Covenants: Factories for DeFi integrations with customizable settings to produce farming contracts for any use case, semi-automatic routines to manage daily tasks, and swaps without trusting anyone. More to come!
Items: Overpowered tokens cloned by on-chain factories. Items allow holders to use tokens without making security assumptions or worrying about hidden exploits.
FoF: A marketplace to build factories both for free and commercially to help coders join L1+ development and users easily verify and verify the applications they are using.

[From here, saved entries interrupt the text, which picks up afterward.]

lemma loop_ok (n k : Nat) (hk : 1 ≤ k) (hkn : k ≤ n) :
    ∀ (fuel g : Nat) (Dg : PySem.Dict Int Int),
      2^g ≤ k →
      PySem.Int.bitLength (k:Int) - 1 - g < fuel →
      PySem.List.sorted Dg.keys (fun x => x) true
        = (if rv n g = 0 then [(qv n g : Int)] else [(qv n g : Int) + 1, (qv n g : Int)]) →
      Dg.getD ((qv n g : Int) + 1) 0 = (rv n g : Int) →
      Dg.getD ((qv n g : Int)) 0 = ((2^g : Nat) : Int) - (rv n g : Int) →
      solveLoop (k : Int) fuel Dg (((2^g : Nat) : Int) - 1) = solve_alt (n : Int) (k : Int) := by
  intro fuel
  induction fuel with
  | zero => intro g Dg _ hfuel _ _ _; exact absurd hfuel (Nat.not_lt_zero _)
  | succ fuel ih =>
    intro g Dg hg hfuel hsk hD1 hD0
    have h2s : (2:Nat)^(g+1) = 2*2^g := by ring
    have h2pos : 1 ≤ (2:Nat)^g := Nat.one_le_two_pow
    have hMv : 2^g * qv n g + rv n g = Mv n g := Nat.div_add_mod (Mv n g) (2^g)
    have hrlt : rv n g < 2^g := Nat.mod_lt _ (by omega)
    have hMdef : Mv n g = n - (2^g - 1) := rfl
    have hMpos : 1 ≤ Mv n g := by unfold Mv; omega
    have hgn : 2^g - 1 ≤ n := le_trans (le_trans (Nat.sub_le _ _) hg) hkn
    simp only [solveLoop, hsk]
    by_cases hret : k < 2^(g+1)
    · -- returning generation: bit_length(k)-1 = g
      by_cases hr0 : rv n g = 0
      · -- single key q, with q ≥ 1
        have hq1 : 1 ≤ qv n g := by
          rcases Nat.eq_zero_or_pos (qv n g) with h | h
          · rw [h, hr0] at hMv; simp at hMv; omega
          · exact h
        rw [if_pos hr0]
        simp only [solveInner]
        rw [if_neg (show ¬ ((qv n g : Int) = 0) from by omega)]
        rw [hD0]
        rw [if_pos (show (((2^g:Nat):Int) - 1) + (((2^g:Nat):Int) - (rv n g : Int)) ≥ (k:Int) from by omega)]
        rw [alt_eq_of n k g hk hg hret hgn (Or.inr hq1), if_neg (show ¬ (k < 2^g + rv n g) from by omega)]
        exact pair_eq _ _ (by push_cast [Nat.cast_sub hq1]; ring)
      · rw [if_neg hr0]
        simp only [solveInner]
        rw [if_neg (show ¬ ((qv n g : Int) + 1 = 0) from by omega)]
        rw [hD1]
        by_cases hc : k ≤ 2^g - 1 + rv n g
        · rw [if_pos (show (((2^g:Nat):Int) - 1) + (rv n g : Int) ≥ (k:Int) from by omega)]
          rw [alt_eq_of n k g hk hg hret hgn (Or.inl (by omega)), if_pos (by omega)]
          exact pair_eq _ _ (by push_cast; ring)
        · rw [if_neg (show ¬ ((((2^g:Nat):Int) - 1) + (rv n g : Int) ≥ (k:Int)) from by omega)]
          have hq1 : 1 ≤ qv n g := by
            rcases Nat.eq_zero_or_pos (qv n g) with h | h
            · exfalso; rw [h] at hMv; simp at hMv; omega
            · exact h
          rw [if_neg (show ¬ ((qv n g : Int) = 0) from by omega)]
          rw [hD0]
          rw [if_pos (show ((((2^g:Nat):Int) - 1) + (rv n g : Int)) + (((2^g:Nat):Int) - (rv n g : Int)) ≥ (k:Int) from by omega)]
          rw [alt_eq_of n k g hk hg hret hgn (Or.inr hq1), if_neg (show ¬ (k < 2^g + rv n g) from by omega)]
          exact pair_eq _ _ (by push_cast [Nat.cast_sub hq1]; ring)
    · -- no return in this generation: k ≥ 2^(g+1)
      have hd1 : g + 1 ≤ PySem.Int.bitLength (k:Int) - 1 := by
        obtain ⟨b1, b2⟩ := bl_bounds k hk
        by_contra h
        have := Nat.pow_le_pow_right (show 1 ≤ 2 by norm_num)
          (show PySem.Int.bitLength (k:Int) - 1 + 1 ≤ g + 1 from by omega)
        omega
      have hfuel' : PySem.Int.bitLength (k:Int) - 1 - (g+1) < fuel := by omega
      have hg' : 2^(g+1) ≤ k := by omega
      have hq1 : 1 ≤ qv n g := by
        rcases Nat.eq_zero_or_pos (qv n g) with h | h
        · exfalso; rw [h] at hMv; simp at hMv; omega
        · exact h
      have hM' : Mv n (g+1) = Mv n g - 2^g := by
        have h1 : Mv n (g+1) = n - (2^(g+1) - 1) := rfl
        omega
      by_cases hr0 : rv n g = 0
      · -- one key q; its two children halves
        rw [if_pos hr0]
        simp only [solveInner]
        rw [if_neg (show ¬ ((qv n g : Int) = 0) from by omega)]
        rw [hD0]
        rw [if_neg (show ¬ ((((2^g:Nat):Int) - 1) + (((2^g:Nat):Int) - (rv n g : Int)) ≥ (k:Int)) from by omega)]
        change solveLoop _ _ _ _ = _
        rcases Nat.even_or_odd (qv n g) with ⟨t, ht⟩ | ⟨t, ht⟩
        · obtain ⟨u, rfl⟩ : ∃ u, t = u + 1 := ⟨t - 1, by omega⟩
          rw [show ((qv n g : Nat):Int) - 1 = ((2*u+1 : Nat):Int) from by push_cast; omega]
          rw [tdiv2_natCast]
          rw [show (2*u+1)/2 = u from by omega]
          rw [show ((2*u+1 : Nat):Int) - ((u:Nat):Int) = ((u+1:Nat):Int) from by push_cast; ring]
          obtain ⟨hq', hr'⟩ := qr_of n (g+1) u (2^g)
            (by have hx : 2^g * qv n g = 2^(g+1)*u + 2*2^g := by rw [ht, h2s]; ring
                omega)
            (by omega)
          have hne : (((u+1:Nat):Int) = ((u:Nat):Int)) = False := by simp
          rw [addAt_neg _ _ _ (PySem.Dict.contains_empty _)]
          rw [addAt_neg _ _ _ (by rw [PySem.Dict.contains_insert, PySem.Dict.contains_empty]
                                  simp)]
          convert ih (g+1) _ hg' hfuel' ?_ ?_ ?_ using 2
          · push_cast; omega
          · rw [hq', hr', if_neg (show ¬ (2:Nat)^g = 0 from by omega)]
            rw [PySem.Dict.keys_insert_of_not_contains _ _
                  (by rw [PySem.Dict.contains_insert, PySem.Dict.contains_empty]; simp)]
            rw [PySem.Dict.keys_insert_of_not_contains _ _ (PySem.Dict.contains_empty _)]
            rw [PySem.Dict.keys_empty]
            simp only [List.nil_append]
            rw [show ((u:Nat):Int) + 1 = ((u+1:Nat):Int) from by push_cast; ring]
            exact PySem.List.sorted_rev_eq_of_perm_of_pairwise_gt _ _ _
              (List.Perm.swap _ _ _) (by simp)
          · rw [hq', hr']
            rw [show ((u:Nat):Int) + 1 = ((u+1:Nat):Int) from by push_cast; ring]
            rw [PySem.Dict.getD_insert, if_pos rfl]
            omega
          · rw [hq', hr']
            rw [PySem.Dict.getD_insert, if_neg (show ¬ (((u:Nat):Int) = ((u+1:Nat):Int)) from by simp)]
            rw [PySem.Dict.getD_insert, if_pos rfl]
            omega
        · -- q = 2t+1: both children are t
          rw [show ((qv n g : Nat):Int) - 1 = ((2*t : Nat):Int) from by push_cast; omega]
          rw [tdiv2_natCast]
          rw [show (2*t)/2 = t from by omega]
          rw [show ((2*t : Nat):Int) - ((t:Nat):Int) = ((t:Nat):Int) from by push_cast; ring]
          obtain ⟨hq', hr'⟩ := qr_of n (g+1) t 0
            (by have hx : 2^g * qv n g = 2^(g+1)*t + 2^g := by rw [ht, h2s]; ring
                omega)
            (by omega)
          rw [addAt_neg _ _ _ (PySem.Dict.contains_empty _)]
          rw [addAt_pos _ _ _ (PySem.Dict.contains_insert_self _ _ _)]
          convert ih (g+1) _ hg' hfuel' ?_ ?_ ?_ using 2
          · push_cast; omega
          · rw [hq', hr', if_pos rfl]
            rw [PySem.Dict.keys_modify,
                PySem.Dict.keys_insert_of_contains _ _ (PySem.Dict.contains_insert_self _ _ _),
                PySem.Dict.keys_insert_of_not_contains _ _ (PySem.Dict.contains_empty _),
                PySem.Dict.keys_empty]
            exact PySem.List.sorted_rev_eq_self_of_pairwise _ _ (by simp)
          · rw [hq', hr']
            rw [PySem.Dict.getD_modify, if_neg (show ¬ (((t:Nat):Int) + 1 = ((t:Nat):Int)) from by omega)]
            rw [PySem.Dict.getD_insert, if_neg (show ¬ (((t:Nat):Int) + 1 = ((t:Nat):Int)) from by omega)]
            rw [PySem.Dict.getD_empty]
            omega
          · rw [hq', hr']
            rw [PySem.Dict.getD_modify, if_pos rfl]
            beta_reduce
            rw [PySem.Dict.getD_insert, if_pos rfl]
            omega
      · -- two keys q+1 and q; no return at either
        rw [if_neg hr0]
        simp only [solveInner]
        rw [if_neg (show ¬ ((qv n g : Int) + 1 = 0) from by omega)]
        rw [hD1]
        rw [if_neg (show ¬ ((((2^g:Nat):Int) - 1) + (rv n g : Int) ≥ (k:Int)) from by omega)]
        rw [if_neg (show ¬ ((qv n g : Int) = 0) from by omega)]
        rw [hD0]
        rw [if_neg (show ¬ (((((2^g:Nat):Int) - 1) + (rv n g : Int)) + (((2^g:Nat):Int) - (rv n g : Int)) ≥ (k:Int)) from by omega)]
        change solveLoop _ _ _ _ = _
        rcases Nat.even_or_odd (qv n g) with ⟨t, ht⟩ | ⟨t, ht⟩
        · obtain ⟨u, rfl⟩ : ∃ u, t = u + 1 := ⟨t - 1, by omega⟩
          rw [show ((qv n g : Nat):Int) + 1 - 1 = ((2*u+2 : Nat):Int) from by push_cast; omega]
          rw [show ((qv n g : Nat):Int) - 1 = ((2*u+1 : Nat):Int) from by push_cast; omega]
          rw [tdiv2_natCast, tdiv2_natCast]
          rw [show (2*u+2)/2 = u+1 from by omega, show (2*u+1)/2 = u from by omega]
          rw [show ((2*u+2 : Nat):Int) - ((u+1:Nat):Int) = ((u+1:Nat):Int) from by push_cast; ring]
          rw [show ((2*u+1 : Nat):Int) - ((u:Nat):Int) = ((u+1:Nat):Int) from by push_cast; ring]
          obtain ⟨hq', hr'⟩ := qr_of n (g+1) u (2^g + rv n g)
            (by have hx : 2^g * qv n g = 2^(g+1)*u + 2*2^g := by rw [ht, h2s]; ring
                omega)
            (by omega)
          rw [addAt_pos _ _ _ (by simp [PySem.Dict.contains_modify, PySem.Dict.contains_insert, PySem.Dict.contains_insert_self, PySem.Dict.contains_empty])]
          rw [addAt_neg _ _ _ (by simp [PySem.Dict.contains_modify, PySem.Dict.contains_insert, PySem.Dict.contains_insert_self, PySem.Dict.contains_empty])]
          rw [addAt_pos _ _ _ (by simp [PySem.Dict.contains_modify, PySem.Dict.contains_insert, PySem.Dict.contains_insert_self, PySem.Dict.contains_empty])]
          rw [addAt_neg _ _ _ (PySem.Dict.contains_empty _)]
          convert ih (g+1) _ hg' hfuel' ?_ ?_ ?_ using 2
          · push_cast; omega
          · rw [hq', hr', if_neg (show ¬ (2^g + rv n g = 0) from by omega)]
            rw [PySem.Dict.keys_modify,
                PySem.Dict.keys_insert_of_contains _ _ (by
                  simp [PySem.Dict.contains_insert, PySem.Dict.contains_modify, PySem.Dict.contains_insert_self]),
                PySem.Dict.keys_insert_of_not_contains _ _ (by
                  simp [PySem.Dict.contains_modify, PySem.Dict.contains_insert, PySem.Dict.contains_empty]),
                PySem.Dict.keys_modify,
                PySem.Dict.keys_insert_of_contains _ _ (PySem.Dict.contains_insert_self _ _ _),
                PySem.Dict.keys_insert_of_not_contains _ _ (PySem.Dict.contains_empty _),
                PySem.Dict.keys_empty]
            simp only [List.nil_append]
            rw [show ((u:Nat):Int) + 1 = ((u+1:Nat):Int) from by push_cast; ring]
            exact PySem.List.sorted_rev_eq_self_of_pairwise _ _ (by simp)
          · rw [hq', hr']
            rw [show ((u:Nat):Int) + 1 = ((u+1:Nat):Int) from by push_cast; ring]
            rw [PySem.Dict.getD_modify, if_pos rfl]
            beta_reduce
            rw [PySem.Dict.getD_insert, if_neg (show ¬ (((u+1:Nat):Int) = ((u:Nat):Int)) from by simp)]
            rw [PySem.Dict.getD_modify, if_pos rfl]
            beta_reduce
            rw [PySem.Dict.getD_insert, if_pos rfl]
            push_cast; omega
          · rw [hq', hr']
            rw [PySem.Dict.getD_modify, if_neg (show ¬ (((u:Nat):Int) = ((u+1:Nat):Int)) from by simp)]
            rw [PySem.Dict.getD_insert, if_pos rfl]
            push_cast; omega
        · rw [show ((qv n g : Nat):Int) + 1 - 1 = ((2*t+1 : Nat):Int) from by push_cast; omega]
          rw [show ((qv n g : Nat):Int) - 1 = ((2*t : Nat):Int) from by push_cast; omega]
          rw [tdiv2_natCast, tdiv2_natCast]
          rw [show (2*t+1)/2 = t from by omega, show (2*t)/2 = t from by omega]
          rw [show ((2*t+1 : Nat):Int) - ((t:Nat):Int) = ((t+1:Nat):Int) from by push_cast; ring]
          rw [show ((2*t : Nat):Int) - ((t:Nat):Int) = ((t:Nat):Int) from by push_cast; ring]
          obtain ⟨hq', hr'⟩ := qr_of n (g+1) t (rv n g)
            (by have hx : 2^g * qv n g = 2^(g+1)*t + 2^g := by rw [ht, h2s]; ring
                omega)
            (by omega)
          rw [addAt_pos _ _ _ (by simp [PySem.Dict.contains_modify, PySem.Dict.contains_insert, PySem.Dict.contains_insert_self, PySem.Dict.contains_empty])]
          rw [addAt_pos _ _ _ (by simp [PySem.Dict.contains_modify, PySem.Dict.contains_insert, PySem.Dict.contains_insert_self, PySem.Dict.contains_empty])]
          rw [addAt_neg _ _ _ (by simp [PySem.Dict.contains_modify, PySem.Dict.contains_insert, PySem.Dict.contains_insert_self, PySem.Dict.contains_empty])]
          rw [addAt_neg _ _ _ (PySem.Dict.contains_empty _)]
          convert ih (g+1) _ hg' hfuel' ?_ ?_ ?_ using 2
          · push_cast; omega
          · rw [hq', hr', if_neg hr0]
            rw [PySem.Dict.keys_modify,
                PySem.Dict.keys_insert_of_contains _ _ (by
                  simp [PySem.Dict.contains_modify, PySem.Dict.contains_insert, PySem.Dict.contains_insert_self]),
                PySem.Dict.keys_modify,
                PySem.Dict.keys_insert_of_contains _ _ (by
                  simp [PySem.Dict.contains_insert, PySem.Dict.contains_insert_self]),
                PySem.Dict.keys_insert_of_not_contains _ _ (by
                  simp [PySem.Dict.contains_insert, PySem.Dict.contains_empty]),
                PySem.Dict.keys_insert_of_not_contains _ _ (PySem.Dict.contains_empty _),
                PySem.Dict.keys_empty]
            simp only [List.nil_append]
            rw [show ((t:Nat):Int) + 1 = ((t+1:Nat):Int) from by push_cast; ring]
            exact PySem.List.sorted_rev_eq_of_perm_of_pairwise_gt _ _ _
              (List.Perm.swap _ _ _) (by simp)
          · rw [hq', hr']
            rw [show ((t:Nat):Int) + 1 = ((t+1:Nat):Int) from by push_cast; ring]
            rw [PySem.Dict.getD_modify, if_neg (show ¬ (((t+1:Nat):Int) = ((t:Nat):Int)) from by simp)]
            rw [PySem.Dict.getD_modify, if_neg (show ¬ (((t+1:Nat):Int) = ((t:Nat):Int)) from by simp)]
            rw [PySem.Dict.getD_insert, if_pos rfl]
          · rw [hq', hr']
            rw [PySem.Dict.getD_modify, if_pos rfl]
            beta_reduce
            rw [PySem.Dict.getD_modify, if_pos rfl]
            beta_reduce
            rw [PySem.Dict.getD_insert, if_neg (show ¬ (((t:Nat):Int) = ((t+1:Nat):Int)) from by simp)]
            rw [PySem.Dict.getD_insert, if_pos rfl]
            push_cast; omega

Multiverse: A set of tooling to code factories and using a new form of community testing of the software.
And more.
3. Legal Uncertainty | The L1+ is designed to be regulatory flexible, for any need:
In our vision, The future of Ethereum requires two different application types: Hosted and regulated applications and fully on-chain, self-sustaining applications. Hosting both types of applications is critical to advancing in order to comply with any potential regulations that are imposed by the participants’ countries. With this in mind, Ethereans Labs has created two different ways to develop Ethereum protocols. EthereansOS can host both fully on-chain and self-sustaining applications and hosted regulated types.
Regulated applications will share some responsibility given by the hosting powers they choose. On the contrary, self-sustained applications will run with their math as ultimate credibility with shared hosting powers with anon holders or 0 hosting powers.
With the L1+ tools, Ethereans will be able to quickly decide to trust a dapp, organization, or a token based on an effortless way to verify the host's independence or legal responsibilities. At the same time, builders can quickly increase or decrease their hosting impact based on ever-changing regulatory frameworks.
EthereansOS is purposefully designed to be the core of this new era of dapps and beyond when DAOs will be legally recognized.